Photo: The Tribord surf boots were redesigned to replace the PVC with elastomer and 15% recycled oyster shells from Brittany-France. They are produced in the north of France and received quite a bit of media coverage:

The EVO sinker, an innovative product for lead-free fishing

To be in line with fishermen’s expectations, Caperlan came up with the easily adjustable EVO Sinker for all fishing conditions. Thanks to a smart and user-friendly system, the revolutionary EVO Ballast offers 4 different weights and 4 different functions in one.
Not only is the product ingenious, it is also an eco-innovation as all the lead has been replaced by a 100% lead-free Zarmac alloy.

Focus on
« Packaging: minimalist and qualitative! »

Our teams are moving towards single-material packaging solutions, with a focus on fibre materials (recyclable cardboard or paper). This choice offers greater recycling potential of the packaging in countries equipped with the required infrastructures.

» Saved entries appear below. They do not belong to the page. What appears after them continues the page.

-- pv_equiv track=rewrite | github.com/JKennethG283/cryptocurrency-time-series-modelling | experiment.py | _classify_features
-- ===== SOURCE A (Python) =====
-- from typing import Any, Callable, Iterable, Optional
--
-- def _classify_features(columns: Iterable[str], strict_ohlcv: bool) -> dict[str, list[str]]:
--     cols = list(columns)
--     macro = [c for c in cols if c.startswith("macro_")]
--     chain = [c for c in cols if c.startswith("btc_bc_") or c.startswith("eth_bc_")]
--     calendar = [c for c in cols if c in ("day_of_week", "hour")]
--     rest = [c for c in cols if c not in macro + chain + calendar]
--     if strict_ohlcv:
--         ohlcv = [c for c in rest if c not in calendar]
--     else:
--         ohlcv = rest + calendar
--     return {"ohlcv": ohlcv, "macro": macro, "chain": chain}
-- ===== SOURCE B (Python) =====
-- def _classify_features(columns, strict_ohlcv):
--     macro, chain, calendar, rest = [], [], [], []
--     for c in columns:
--         if c.startswith("macro_"):
--             macro.append(c)
--         elif c.startswith("btc_bc_") or c.startswith("eth_bc_"):
--             chain.append(c)
--         elif c in ("day_of_week", "hour"):
--             calendar.append(c)
--         else:
--             rest.append(c)
--     ohlcv = rest if strict_ohlcv else rest + calendar
--     return {"ohlcv": ohlcv, "macro": macro, "chain": chain}
-- ===== Notes on version B (the rewrite author's own statement) =====
-- stated objective: simpler
-- what changed: Replaces A's five list comprehensions (the rest pass scans macro+chain+calendar for every column and the strict branch re-filters rest against calendar) by a single pass that dispatches each column once into four accumulator lists.
import Mathlib
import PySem

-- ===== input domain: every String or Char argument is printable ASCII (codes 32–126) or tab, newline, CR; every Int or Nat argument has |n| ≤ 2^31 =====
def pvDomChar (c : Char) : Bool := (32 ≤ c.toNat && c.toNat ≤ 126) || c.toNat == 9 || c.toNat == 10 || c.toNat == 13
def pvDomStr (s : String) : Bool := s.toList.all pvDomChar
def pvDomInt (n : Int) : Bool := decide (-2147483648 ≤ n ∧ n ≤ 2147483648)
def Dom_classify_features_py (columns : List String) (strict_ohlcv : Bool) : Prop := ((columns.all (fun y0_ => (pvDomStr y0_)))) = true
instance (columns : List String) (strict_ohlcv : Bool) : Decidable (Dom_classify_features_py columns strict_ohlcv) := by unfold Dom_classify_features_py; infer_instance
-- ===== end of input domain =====

-- B replaces A's five comprehensions (whose "rest" pass rescans macro+chain+calendar
-- per column) with one linear pass dispatching each column into four accumulators.


-- ===== PORT A =====
def classify_features_py (columns : List String) (strict_ohlcv : Bool) : List (String × List String) :=
  let cols := columns
  let macroL := cols.filter (fun c => PySem.Str.startswith c "macro_")
  let chainL := cols.filter (fun c => PySem.Str.startswith c "btc_bc_" || PySem.Str.startswith c "eth_bc_")
  let calendarL := cols.filter (fun c => c == "day_of_week" || c == "hour")
  let restL := cols.filter (fun c => !((macroL ++ chainL ++ calendarL).contains c))
  let ohlcv := if strict_ohlcv then restL.filter (fun c => !(calendarL.contains c)) else restL ++ calendarL
  [("ohlcv", ohlcv), ("macro", macroL), ("chain", chainL)]

-- ===== PORT B =====
def classifyStep (st : List String × List String × List String × List String) (c : String) :
    List String × List String × List String × List String :=
  let (m, ch, cal, r) := st
  if PySem.Str.startswith c "macro_" then (m ++ [c], ch, cal, r)
  else if PySem.Str.startswith c "btc_bc_" || PySem.Str.startswith c "eth_bc_" then (m, ch ++ [c], cal, r)
  else if c == "day_of_week" || c == "hour" then (m, ch, cal ++ [c], r)
  else (m, ch, cal, r ++ [c])

def classify_features_py_alt (columns : List String) (strict_ohlcv : Bool) : List (String × List String) :=
  let st := columns.foldl classifyStep ([], [], [], [])
  let ohlcv := if strict_ohlcv then st.2.2.2 else st.2.2.2 ++ st.2.2.1
  [("ohlcv", ohlcv), ("macro", st.1), ("chain", st.2.1)]

-- ===== PRECONDITION & SPEC =====
def Spec_classify_features_py (columns : List String) (strict_ohlcv : Bool) (out : List (String × List String)) : Prop := out = classify_features_py_alt columns strict_ohlcv
instance (columns : List String) (strict_ohlcv : Bool) (out : List (String × List String)) : Decidable (Spec_classify_features_py columns strict_ohlcv out) := by unfold Spec_classify_features_py; infer_instance

-- ===== CLAIM (what is proved, stated in full; the proofs are below) =====
def Claim_equal_classify_features_py : Prop := ∀ (columns : List String) (strict_ohlcv : Bool), Dom_classify_features_py columns strict_ohlcv → Spec_classify_features_py columns strict_ohlcv (classify_features_py columns strict_ohlcv)

-- ===== LEMMAS AND PROOFS =====

-- the raw (A-side) tests
def pM (c : String) : Bool := PySem.Str.startswith c "macro_"
def pCh (c : String) : Bool := PySem.Str.startswith c "btc_bc_" || PySem.Str.startswith c "eth_bc_"
def pCal (c : String) : Bool := c == "day_of_week" || c == "hour"

-- a string in the chain group does not start with "macro_"
theorem chain_not_macro (c : String) (h : pCh c = true) : pM c = false := by
  simp only [pM, pCh, PySem.Str.startswith_eq, Bool.or_eq_true] at *
  rw [PySem.Chars.startswith_iff, PySem.Chars.startswith_iff] at h
  simp only [Bool.eq_false_iff, ne_eq]
  rw [PySem.Chars.startswith_iff]
  intro hm
  obtain ⟨t, ht⟩ := hm
  rcases h with h | h <;> · obtain ⟨u, hu⟩ := h; rw [← ht] at hu; simp at hu

-- a calendar name is in neither the macro nor the chain group
theorem cal_not_macro_chain (c : String) (h : pCal c = true) : pM c = false ∧ pCh c = false := by
  simp only [pCal, Bool.or_eq_true, beq_iff_eq] at h
  rcases h with h | h <;> subst h <;> exact ⟨by decide, by decide⟩

-- exclusivity, dispatched
theorem macro_chain_false (c : String) (h : pM c = true) : pCh c = false := by
  cases hc : pCh c
  · rfl
  · rw [chain_not_macro c hc] at h; exact absurd h (by simp)

theorem macro_cal_false (c : String) (h : pM c = true) : pCal c = false := by
  cases hc : pCal c
  · rfl
  · rw [(cal_not_macro_chain c hc).1] at h; exact absurd h (by simp)

theorem chain_cal_false (c : String) (h : pCh c = true) : pCal c = false := by
  cases hc : pCal c
  · rfl
  · rw [(cal_not_macro_chain c hc).2] at h; exact absurd h (by simp)

-- the single pass accumulates exactly the four (mutually-exclusive) filters
theorem foldl_classifyStep (cols : List String) (m ch cal r : List String) :
    cols.foldl classifyStep (m, ch, cal, r) =
      (m ++ cols.filter pM, ch ++ cols.filter pCh, cal ++ cols.filter pCal,
       r ++ cols.filter (fun c => !(pM c || pCh c || pCal c))) := by
  induction cols generalizing m ch cal r with
  | nil => simp
  | cons c cs ih =>
    simp only [List.foldl_cons, classifyStep]
    split_ifs with hA hB hC
    · have hA' : pM c = true := hA
      have hB' : pCh c = false := macro_chain_false c hA'
      have hC' : pCal c = false := macro_cal_false c hA'
      rw [ih]
      simp [hA', hB', hC']
    · have hB' : pCh c = true := hB
      have hA' : pM c = false := by cases h : pM c with | false => rfl | true => exact absurd h hA
      have hC' : pCal c = false := chain_cal_false c hB'
      rw [ih]
      simp [hA', hB', hC']
    · have hC' : pCal c = true := hC
      have hA' : pM c = false := by cases h : pM c with | false => rfl | true => exact absurd h hA
      have hB' : pCh c = false := by cases h : pCh c with | false => rfl | true => exact absurd h hB
      rw [ih]
      simp [hA', hB', hC']
    · have hA' : pM c = false := by cases h : pM c with | false => rfl | true => exact absurd h hA
      have hB' : pCh c = false := by cases h : pCh c with | false => rfl | true => exact absurd h hB
      have hC' : pCal c = false := by cases h : pCal c with | false => rfl | true => exact absurd h hC
      rw [ih]
      simp [hA', hB', hC']

-- A's "rest" comprehension is the complement filter
theorem restL_eq (cols : List String) :
    cols.filter (fun c => !(((cols.filter pM) ++ (cols.filter pCh) ++ (cols.filter pCal)).contains c)) =
      cols.filter (fun c => !(pM c || pCh c || pCal c)) := by
  apply List.filter_congr
  intro c hc
  have hmem : (((cols.filter pM) ++ (cols.filter pCh) ++ (cols.filter pCal)).contains c) = (pM c || pCh c || pCal c) := by
    rw [Bool.eq_iff_iff]
    simp [List.mem_filter, hc, Bool.or_assoc]
  rw [hmem]

-- in the strict branch, rest already avoids calendar, so the re-filter is the identity
theorem strict_filter_eq (cols : List String) :
    (cols.filter (fun c => !(pM c || pCh c || pCal c))).filter
        (fun c => !((cols.filter pCal).contains c)) =
      cols.filter (fun c => !(pM c || pCh c || pCal c)) := by
  rw [List.filter_eq_self]
  intro c hc
  rw [List.mem_filter] at hc
  have h3 : pCal c = false := by
    cases h : pCal c
    · rfl
    · exfalso; have := hc.2; simp [h] at this
  simp [List.mem_filter, h3]

-- ===== VERDICT (by name: the statement is the Claim_ definition above) =====
theorem classify_features_py_spec : Claim_equal_classify_features_py := by
  intro columns strict_ohlcv _
  show classify_features_py columns strict_ohlcv = classify_features_py_alt columns strict_ohlcv
  unfold classify_features_py classify_features_py_alt
  have e1 : (fun c => PySem.Str.startswith c "macro_") = pM := rfl
  have e2 : (fun c => PySem.Str.startswith c "btc_bc_" || PySem.Str.startswith c "eth_bc_") = pCh := rfl
  have e3 : (fun c => c == "day_of_week" || c == "hour") = pCal := rfl
  simp only [e1, e2, e3]
  rw [foldl_classifyStep, restL_eq]
  cases strict_ohlcv
  · simp
  · simp only [List.nil_append, if_true]
    rw [strict_filter_eq]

If packaging exists, it is because it is necessary, in which case our teams do everything to optimise it.

Another best practice consists in limiting the size of the instructions for use of a product, by focusing more on easy to understand concise visuals (pictograms for example). Less text to translate into various different languages means less paper printed out!

Extending product lifespan

In light of the scarcity of the planet’s resources, Decathlon is working on the sustainability of its products and accompanies and guides its customers in their maintenance and repair.

Two solutions have been deployed by our teams to extend the lifespan of a product:
– make it more resistant,
– repair it or have it repaired.

We test the resistance of our footwear products and material in a laboratory. We also conduct “long term” trials during which users try out the products on the ground.

Concerning the repair work, again, there are two options:
– To enable the user to do the repairs himself
– To propose a repair solution in the Decathlon workshop. This implies upstream organisation to ensure the components are available, the workshops have the required machines and tools, and the staff are correctly trained.
Some brands have strengthened their after-sales services to delay the in-store repair stage until as late as possible with the creation of tutorials to explain how to use and maintain their products while at the same time enabling them to get more out of their product for a longer time.